==== Data section
-- pv_equiv track=rewrite | github.com/dangcongty/fall_detection | eval.py | extract_intervals
-- ===== SOURCE A (Python) =====
-- def extract_intervals(frame_preds):
--     intervals = []
--     start = None
--     for i, val in enumerate(frame_preds):
--         if val == 1 and start is None:
--             start = i
--         elif val == 0 and start is not None:
--             intervals.append((start, i - 1))
--             start = None
--     if start is not None:
--         intervals.append((start, len(frame_preds) - 1))
--     return intervals
-- ===== SOURCE B (Python) =====
-- def extract_intervals(frame_preds):
--     # Jump-search version: repeatedly locate the next 1 (run start) and the
--     # first 0 after it (run end) with list.index, instead of a per-element
--     # state machine. Values other than 0/1 are skipped by the searches, so
--     # they never break a run; an unterminated run ends at len-1.
--     intervals = []
--     n = len(frame_preds)
--     i = 0
--     while True:
--         try:
--             s = frame_preds.index(1, i)
--         except ValueError:
--             break
--         try:
--             e = frame_preds.index(0, s + 1)
--         except ValueError:
--             intervals.append((s, n - 1))
--             break
--         intervals.append((s, e - 1))
--         i = e + 1
--     return intervals
-- ===== Notes on version B (the rewrite author's own statement) =====
-- stated objective: alternative
-- what changed: Replaced the per-element two-flag state machine with an index-jumping search: repeatedly list.index the next 1 (run start) and the first 0 after it (run end), emitting intervals directly.
import Mathlib
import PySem

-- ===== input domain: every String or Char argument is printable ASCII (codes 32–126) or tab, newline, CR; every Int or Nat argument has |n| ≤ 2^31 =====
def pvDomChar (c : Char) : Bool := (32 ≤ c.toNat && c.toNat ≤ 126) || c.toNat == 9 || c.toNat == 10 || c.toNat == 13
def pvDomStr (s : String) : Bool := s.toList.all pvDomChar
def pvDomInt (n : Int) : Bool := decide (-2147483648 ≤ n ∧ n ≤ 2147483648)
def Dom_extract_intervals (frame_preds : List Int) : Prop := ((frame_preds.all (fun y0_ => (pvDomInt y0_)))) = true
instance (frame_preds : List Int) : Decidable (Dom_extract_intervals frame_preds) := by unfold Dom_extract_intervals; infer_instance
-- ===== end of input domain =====

-- B replaces A's per-element state machine by an index-jumping search (list.index for the
-- next 1 then the first 0 after it); same O(n) cost, different decomposition.

-- ===== PORT A =====
-- the loop body of A's for-loop over enumerate(frame_preds)
def stepA (st : List (Int × Int) × Option Int) (iv : Int × Int) : List (Int × Int) × Option Int :=
  if iv.2 = 1 ∧ st.2 = none then (st.1, some iv.1)
  else if iv.2 = 0 ∧ st.2 ≠ none then (st.1 ++ [(st.2.getD 0, iv.1 - 1)], none)
  else st

def extract_intervals (frame_preds : List Int) : List (Int × Int) :=
  let r := (PySem.List.enumerate frame_preds).foldl stepA ([], none)
  match r.2 with
  | some s => r.1 ++ [(s, (frame_preds.length : Int) - 1)]
  | none => r.1

-- ===== PORT B =====
-- frame_preds.index(tgt, i): first absolute index ≥ i holding tgt (none = ValueError)
def findAux (l : List Int) (tgt : Int) (i : Nat) : Option Nat :=
  match l with
  | [] => none
  | v :: t => if v = tgt then some i else findAux t tgt (i + 1)

def findFrom (xs : List Int) (tgt : Int) (i : Nat) : Option Nat :=
  findAux (xs.drop i) tgt i

theorem findFrom_some_bounds {xs : List Int} {tgt : Int} {i k : Nat}
    (h : findFrom xs tgt i = some k) : i ≤ k ∧ k < xs.length := by
  have aux : ∀ (l : List Int) (j m : Nat), findAux l tgt j = some m → j ≤ m ∧ m < j + l.length := by
    intro l
    induction l with
    | nil => intro j m h; simp [findAux] at h
    | cons v t ih =>
      intro j m h
      simp only [findAux] at h
      split at h
      · cases h; simp
      · have := ih (j + 1) m h
        constructor <;> [omega; (simp only [List.length_cons]; omega)]
  unfold findFrom at h
  have h2 := aux _ _ _ h
  have hlen := List.length_drop (i := i) (l := xs)
  by_cases hi : i ≤ xs.length
  · omega
  · rw [List.drop_eq_nil_of_le (by omega)] at h
    simp [findAux] at h

-- B's while-loop: find next 1 from i, then first 0 after it
def goB (xs : List Int) (n : Nat) (i : Nat) : List (Int × Int) :=
  match h1 : findFrom xs 1 i with
  | none => []
  | some s =>
    match h2 : findFrom xs 0 (s + 1) with
    | none => [((s : Int), (n : Int) - 1)]
    | some e => ((s : Int), (e : Int) - 1) :: goB xs n (e + 1)
termination_by xs.length - i
decreasing_by
  have b1 := findFrom_some_bounds h1
  have b2 := findFrom_some_bounds h2
  omega

def extract_intervals_alt (frame_preds : List Int) : List (Int × Int) :=
  goB frame_preds frame_preds.length 0

-- ===== PRECONDITION & SPEC =====
def Spec_extract_intervals (frame_preds : List Int) (out : List (Int × Int)) : Prop := out = extract_intervals_alt frame_preds
instance (frame_preds : List Int) (out : List (Int × Int)) : Decidable (Spec_extract_intervals frame_preds out) := by unfold Spec_extract_intervals; infer_instance

-- ===== CLAIM (what is proved, stated in full; the proofs are below) =====
def Claim_equal_extract_intervals : Prop := ∀ (frame_preds : List Int), Dom_extract_intervals frame_preds → Spec_extract_intervals frame_preds (extract_intervals frame_preds)

-- ===== LEMMAS AND PROOFS =====

-- A's loop as a recursion on the remaining list (index i, current start state),
-- including the final flush of an open run
def loopA (nI : Int) : List Int → Int → Option Int → List (Int × Int)
  | [], _, none => []
  | [], _, some s => [(s, nI - 1)]
  | v :: t, i, none => if v = 1 then loopA nI t (i + 1) (some i) else loopA nI t (i + 1) none
  | v :: t, i, some s => if v = 0 then (s, i - 1) :: loopA nI t (i + 1) none else loopA nI t (i + 1) (some s)

def flushA (nI : Int) (r : List (Int × Int) × Option Int) : List (Int × Int) :=
  match r.2 with
  | some s => r.1 ++ [(s, nI - 1)]
  | none => r.1

theorem fold_eq_loopA (nI : Int) (t : List Int) :
    ∀ (i : Int) (acc : List (Int × Int)) (st : Option Int),
      flushA nI ((PySem.List.enumerate t i).foldl stepA (acc, st)) = acc ++ loopA nI t i st := by
  induction t with
  | nil =>
    intro i acc st
    cases st <;> simp [PySem.List.enumerate_nil, flushA, loopA]
  | cons v t ih =>
    intro i acc st
    rw [PySem.List.enumerate_cons, List.foldl_cons]
    cases st with
    | none =>
      by_cases hv : v = 1
      · simp only [stepA, hv, loopA]
        simpa using ih (i + 1) acc (some i)
      · have : stepA (acc, none) (i, v) = (acc, none) := by
          simp [stepA, hv]
        rw [this, ih, loopA, if_neg hv]
    | some s =>
      by_cases hv : v = 0
      · have : stepA (acc, some s) (i, v) = (acc ++ [(s, i - 1)], none) := by
          simp [stepA, hv]
        rw [this, ih, loopA, if_pos hv, List.append_assoc, List.singleton_append]
      · have : stepA (acc, some s) (i, v) = (acc, some s) := by
          by_cases hv1 : v = 1 <;> simp [stepA, hv, hv1]
        rw [this, ih, loopA, if_neg hv]

theorem extract_intervals_eq_loopA (xs : List Int) :
    extract_intervals xs = loopA ((xs.length : Int)) xs 0 none := by
  have h := fold_eq_loopA ((xs.length : Int)) xs 0 [] none
  simpa [extract_intervals, flushA] using h

-- while in the "off" state, loopA just scans for the next 1
theorem loopA_off (xs : List Int) (nI : Int) (i : Nat) :
    loopA nI (xs.drop i) (i : Int) none =
      match findFrom xs 1 i with
      | none => []
      | some s => loopA nI (xs.drop (s + 1)) (((s + 1 : Nat) : Int)) (some (s : Int)) := by
  by_cases hi : i < xs.length
  · rw [List.drop_eq_getElem_cons hi]
    by_cases hv : xs[i] = 1
    · have hf : findFrom xs 1 i = some i := by
        rw [findFrom, List.drop_eq_getElem_cons hi]
        simp [findAux, hv]
      rw [hf, loopA, if_pos hv]
      push_cast
      try rfl
    · have hf : findFrom xs 1 i = findFrom xs 1 (i + 1) := by
        rw [findFrom, List.drop_eq_getElem_cons hi]
        simp [findAux, hv, findFrom]
      rw [hf, loopA, if_neg hv]
      have h := loopA_off xs nI (i + 1)
      push_cast at h ⊢
      try exact h
  · rw [List.drop_eq_nil_of_le (by omega)]
    have hf : findFrom xs 1 i = none := by
      rw [findFrom, List.drop_eq_nil_of_le (by omega)]; rfl
    rw [hf, loopA]
termination_by xs.length - i

-- while in the "on" state, loopA just scans for the next 0
theorem loopA_on (xs : List Int) (nI : Int) (i : Nat) (s : Int) :
    loopA nI (xs.drop i) (i : Int) (some s) =
      match findFrom xs 0 i with
      | none => [(s, nI - 1)]
      | some e => (s, (e : Int) - 1) :: loopA nI (xs.drop (e + 1)) (((e + 1 : Nat) : Int)) none := by
  by_cases hi : i < xs.length
  · rw [List.drop_eq_getElem_cons hi]
    by_cases hv : xs[i] = 0
    · have hf : findFrom xs 0 i = some i := by
        rw [findFrom, List.drop_eq_getElem_cons hi]
        simp [findAux, hv]
      rw [hf, loopA, if_pos hv]
      push_cast
      try rfl
    · have hf : findFrom xs 0 i = findFrom xs 0 (i + 1) := by
        rw [findFrom, List.drop_eq_getElem_cons hi]
        simp [findAux, hv, findFrom]
      rw [hf, loopA, if_neg hv]
      have h := loopA_on xs nI (i + 1) s
      push_cast at h ⊢
      try exact h
  · rw [List.drop_eq_nil_of_le (by omega)]
    have hf : findFrom xs 0 i = none := by
      rw [findFrom, List.drop_eq_nil_of_le (by omega)]; rfl
    rw [hf, loopA]
termination_by xs.length - i

theorem goB_eq_loopA (xs : List Int) (i : Nat) :
    goB xs xs.length i = loopA ((xs.length : Int)) (xs.drop i) (i : Int) none := by
  rw [loopA_off, goB]
  cases h1 : findFrom xs 1 i with
  | none => rfl
  | some s =>
    dsimp only
    rw [loopA_on]
    cases h2 : findFrom xs 0 (s + 1) with
    | none => rfl
    | some e =>
      dsimp only
      rw [goB_eq_loopA xs (e + 1)]
termination_by xs.length - i
decreasing_by
  have b1 := findFrom_some_bounds h1
  have b2 := findFrom_some_bounds h2
  omega

-- ===== VERDICT (by name: the statement is the Claim_ definition above) =====
theorem extract_intervals_spec : Claim_equal_extract_intervals := by
  intro xs _
  unfold Spec_extract_intervals extract_intervals_alt
  rw [extract_intervals_eq_loopA, goB_eq_loopA]
  simp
========
### Activity
Set down exactly the lines beginning at the one that holds "rw [loopA_off, goB]" and ending with the last line of the data.

### Exercise response
  rw [loopA_off, goB]
  cases h1 : findFrom xs 1 i with
  | none => rfl
  | some s =>
    dsimp only
    rw [loopA_on]
    cases h2 : findFrom xs 0 (s + 1) with
    | none => rfl
    | some e =>
      dsimp only
      rw [goB_eq_loopA xs (e + 1)]
termination_by xs.length - i
decreasing_by
  have b1 := findFrom_some_bounds h1
  have b2 := findFrom_some_bounds h2
  omega

-- ===== VERDICT (by name: the statement is the Claim_ definition above) =====
theorem extract_intervals_spec : Claim_equal_extract_intervals := by
  intro xs _
  unfold Spec_extract_intervals extract_intervals_alt
  rw [extract_intervals_eq_loopA, goB_eq_loopA]
  simp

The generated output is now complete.